Rule 101 further provides that the party filing any pleading upon which citation is to be had shall furnish the clerk with a sufficient number of copies thereof for use in serving the parties to be served and this, in the opinion of the committee, requires only one copy for each of the parties to be served. The inference being that the parties defendant are each to be served with a copy of the petition but no provision is made for extra copies to be used by the officer serving the citation and attached to his return thereof.

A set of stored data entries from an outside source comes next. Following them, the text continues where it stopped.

-- pv_equiv track=rewrite | github.com/homeinfogmbh/hwdb | terminallib/misc.py | is_label
-- ===== SOURCE A (Python) =====
-- from string import ascii_letters, digits
--
-- LET_DIG = ascii_letters + digits
--
-- LET_DIG_HYP = LET_DIG + '-'
--
-- def is_label(string, strict=True):
--     """Checks whether the string is a label according to RFC-1035.
--     See: <https://tools.ietf.org/html/rfc1035>.
--     """
--
--     if not string:
--         return False
--
--     if strict:
--         if string[0] not in ascii_letters:
--             return False
--     else:
--         if string[0] not in LET_DIG:
--             return False
--
--     if string[-1] not in LET_DIG:
--         return False
--
--     if not all(char in LET_DIG_HYP for char in string):
--         return False
--
--     return True
-- ===== SOURCE B (Python) =====
-- from string import ascii_letters, digits
--
-- LET_DIG = ascii_letters + digits
--
--
-- def is_label(string, strict=True):
--     """Checks whether the string is a label according to RFC-1035,
--     via a single left-to-right pass (a small DFA):
--     state 0 = at start, 1 = just read a hyphen, 2 = just read a letter/digit.
--     Accept iff we end in state 2."""
--     state = 0
--     for char in string:
--         if state == 0:
--             if char not in (ascii_letters if strict else LET_DIG):
--                 return False
--             state = 2
--         elif char in LET_DIG:
--             state = 2
--         elif char == '-':
--             state = 1
--         else:
--             return False
--     return state == 2
-- ===== Notes on version B (the rewrite author's own statement) =====
-- stated objective: alternative
-- what changed: Replaced A's four separate checks (emptiness, first char, last char via negative indexing, then an all() scan over the whole string) with a single left-to-right pass driving a 3-state DFA; no indexing and no second scan.
import Mathlib
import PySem

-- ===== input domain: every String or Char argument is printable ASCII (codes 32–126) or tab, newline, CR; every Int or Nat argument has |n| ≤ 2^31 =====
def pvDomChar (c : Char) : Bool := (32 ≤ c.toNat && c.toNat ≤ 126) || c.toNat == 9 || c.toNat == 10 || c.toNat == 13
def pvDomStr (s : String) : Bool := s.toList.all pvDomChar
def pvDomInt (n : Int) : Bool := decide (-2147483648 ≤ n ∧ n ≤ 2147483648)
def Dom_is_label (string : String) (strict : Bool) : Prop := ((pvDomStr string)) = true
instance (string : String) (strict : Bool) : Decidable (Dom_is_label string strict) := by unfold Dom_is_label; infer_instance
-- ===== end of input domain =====

-- B replaces A's four separate checks (emptiness, first char, last char, all() scan) with a single
-- left-to-right pass driving a 3-state DFA (alternative decomposition, same asymptotic cost).

-- ===== PORT A =====
-- ascii_letters, digits, LET_DIG, LET_DIG_HYP from the Python module; Python's `char in <str>`
-- is character membership, ported as list membership via List.contains.
def asciiLetters : List Char := "abcdefghijklmnopqrstuvwxyzABCDEFGHIJKLMNOPQRSTUVWXYZ".toList
def digitsL : List Char := "0123456789".toList
def letDig : List Char := asciiLetters ++ digitsL
def letDigHyp : List Char := letDig ++ ['-']

def is_label (string : String) (strict : Bool) : Bool :=
  match string.toList with
  | [] => false
  | c :: rest =>
    if (if strict then !asciiLetters.contains c else !letDig.contains c) then false
    else if !letDig.contains ((c :: rest).getLast (List.cons_ne_nil c rest)) then false
    else if !((c :: rest).all (fun ch => letDigHyp.contains ch)) then false
    else true


-- ===== PORT B =====
-- the DFA loop of Source B: state 0 = at start, 1 = just read '-', 2 = just read a letter/digit;
-- each `return False` becomes an immediate false, the final `return state == 2` is the [] case.
def altGo (strict : Bool) (state : Nat) : List Char → Bool
  | [] => state == 2
  | c :: rest =>
    if state == 0 then
      if !(if strict then asciiLetters.contains c else letDig.contains c) then false
      else altGo strict 2 rest
    else if letDig.contains c then altGo strict 2 rest
    else if c == '-' then altGo strict 1 rest
    else false

def is_label_alt (string : String) (strict : Bool) : Bool := altGo strict 0 string.toList


-- ===== PRECONDITION & SPEC =====
def Spec_is_label (string : String) (strict : Bool) (out : Bool) : Prop := out = is_label_alt string strict
instance (string : String) (strict : Bool) (out : Bool) : Decidable (Spec_is_label string strict out) := by unfold Spec_is_label; infer_instance

-- ===== CLAIM (what is proved, stated in full; the proofs are below) =====
def Claim_equal_is_label : Prop := ∀ (string : String) (strict : Bool), Dom_is_label string strict → Spec_is_label string strict (is_label string strict)

-- ===== LEMMAS AND PROOFS =====
theorem altGo_zero (strict : Bool) (c : Char) (rest : List Char) :
    altGo strict 0 (c :: rest) =
      if (if strict then asciiLetters.contains c else letDig.contains c) then altGo strict 2 rest else false := by
  cases strict <;> simp [altGo]


theorem altGo_succ (strict : Bool) (s : Nat) (hne : s ≠ 0) (c : Char) (rest : List Char) :
    altGo strict s (c :: rest) =
      (if letDig.contains c then altGo strict 2 rest
       else if c = '-' then altGo strict 1 rest else false) := by
  simp only [altGo, if_neg (show ¬ ((s == 0) = true) by simpa using hne)]
  by_cases h1 : letDig.contains c = true
  · simp [h1]
  · simp only [h1, if_neg h1]
    by_cases h2 : c = '-' <;> simp [h2]

theorem altGo_mid (strict : Bool) (s : Nat) (hs : s = 1 ∨ s = 2) (cs : List Char) :
    altGo strict s cs =
      (cs.all (fun ch => letDigHyp.contains ch) &&
        (match cs.getLast? with
         | none => s == 2
         | some c => letDig.contains c)) := by
  induction cs generalizing s with
  | nil => simp [altGo]
  | cons c rest ih =>
    have hne : s ≠ 0 := by rcases hs with h | h <;> omega
    rw [altGo_succ strict s hne]
    by_cases h1 : letDig.contains c = true
    · have hm : c ∈ letDig := by simpa using h1
      rw [if_pos h1, ih 2 (Or.inr rfl)]
      cases rest with
      | nil => simp [hm, letDigHyp, List.contains_append]
      | cons d rest' =>
        obtain ⟨x, hx⟩ : ∃ x, (d :: rest').getLast? = some x :=
          ⟨(d :: rest').getLast (by simp), List.getLast?_eq_some_getLast (by simp)⟩
        simp [hm, letDigHyp, List.contains_append, hx]
    · have hm : c ∉ letDig := by simpa using h1
      rw [if_neg h1]
      by_cases h2 : c = '-'
      · subst h2
        rw [if_pos rfl, ih 1 (Or.inl rfl)]
        cases rest with
        | nil => simp [letDigHyp, List.contains_append, hm]
        | cons d rest' =>
          obtain ⟨x, hx⟩ : ∃ x, (d :: rest').getLast? = some x :=
            ⟨(d :: rest').getLast (by simp), List.getLast?_eq_some_getLast (by simp)⟩
          simp [letDigHyp, List.contains_append, hx]
      · rw [if_neg h2]
        cases rest with
        | nil => simp [letDigHyp, List.contains_append, hm, h2]
        | cons d rest' =>
          have hnh : c ∉ letDigHyp := by simp [letDigHyp, hm, h2]
          simp [hnh]

theorem letters_sub_letDig (c : Char) (h : asciiLetters.contains c = true) :
    letDig.contains c = true := by
  simp only [letDig, List.contains_append, Bool.or_eq_true]
  exact Or.inl h

theorem is_label_eq_alt (string : String) (strict : Bool) :
    is_label string strict = is_label_alt string strict := by
  unfold is_label is_label_alt
  cases hcs : string.toList with
  | nil => simp [altGo]
  | cons c rest =>
    dsimp only
    rw [altGo_zero]
    by_cases hfirst : (if strict then asciiLetters.contains c else letDig.contains c) = true
    · rw [if_pos hfirst]
      rw [if_neg (by cases strict <;> simp_all)]
      have hc : letDig.contains c = true := by
        cases strict with
        | false => simpa using hfirst
        | true => exact letters_sub_letDig c (by simpa using hfirst)
      have hmem : c ∈ letDig := by simpa using hc
      have hhyp : c ∈ letDigHyp := by simp [letDigHyp, hmem]
      rw [altGo_mid strict 2 (Or.inr rfl) rest]
      cases rest with
      | nil => simpa using ⟨hmem, hhyp⟩
      | cons d rest' =>
        have hlast : (c :: d :: rest').getLast (List.cons_ne_nil c (d :: rest')) =
            (d :: rest').getLast (List.cons_ne_nil d rest') := by
          simp [List.getLast_cons]
        rw [hlast, List.getLast?_eq_some_getLast (l := d :: rest') (by simp)]
        by_cases h2 : ((d :: rest').getLast (List.cons_ne_nil d rest')) ∈ letDig
        · by_cases hall : ∀ x ∈ rest', x ∈ letDigHyp
          · have hne2 : ¬ ∃ x ∈ rest', x ∉ letDigHyp := by push_neg; exact hall
            have ha : (rest'.all fun ch => decide (ch ∈ letDigHyp)) = true := by
              simp [List.all_eq_true]; exact hall
            simp [h2, hhyp, hne2, ha]
          · obtain ⟨x, hx, hxn⟩ := not_forall₂.mp hall
            have : ¬ (rest'.all fun ch => decide (ch ∈ letDigHyp)) = true := by
              simp [List.all_eq_true]; exact ⟨x, hx, hxn⟩
            simp [h2, hhyp, hx, hxn, Bool.eq_false_iff.mpr this]
        · simp [h2, hhyp]
    · rw [if_neg hfirst, if_pos (by cases strict <;> simp_all)]

-- ===== VERDICT (by name: the statement is the Claim_ definition above) =====
theorem is_label_spec : Claim_equal_is_label := by
  intro string strict _
  unfold Spec_is_label
  exact is_label_eq_alt string strict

Prior to the effective date of the Rules of Civil Procedure, Articles 2037 and 2038 of the Statutes applied in notices to serve non-residents. Article 2037 provided that the notice shall state that a copy of the plaintiff's petition accompanies the notice and that a certified copy of plaintiff's petition shall accompany the notice. Article 2038 provides that the defendant shall be delivered a true copy of the notice, together with a certified copy of the plaintiff's petition. Within the knowledge of the committee, it has always been the custom of the clerks under such Articles to attach a certified copy of the plaintiff’s petition only to the copy of the notice which was actually served on the defendant. The committee has searched the cases bearing on Articles 2037 and 2038 and has failed to find any case in which the question was raised as to whether the return of the notice to serve non-residents made by the officer and filed in court should also be accompanied by a certified copy of the plaintiff's petition.
IT IS, THEREFORE, the opinion of the committee that the copy pf the plaintiff's petition is not a part of the citation, or notice to serve non-residents, and it is not, therefore, necessary that a copy of such petition be attached to the citation upon which the sheriff makes his return and files in the court.8 Tex. B.J. 51 (1945).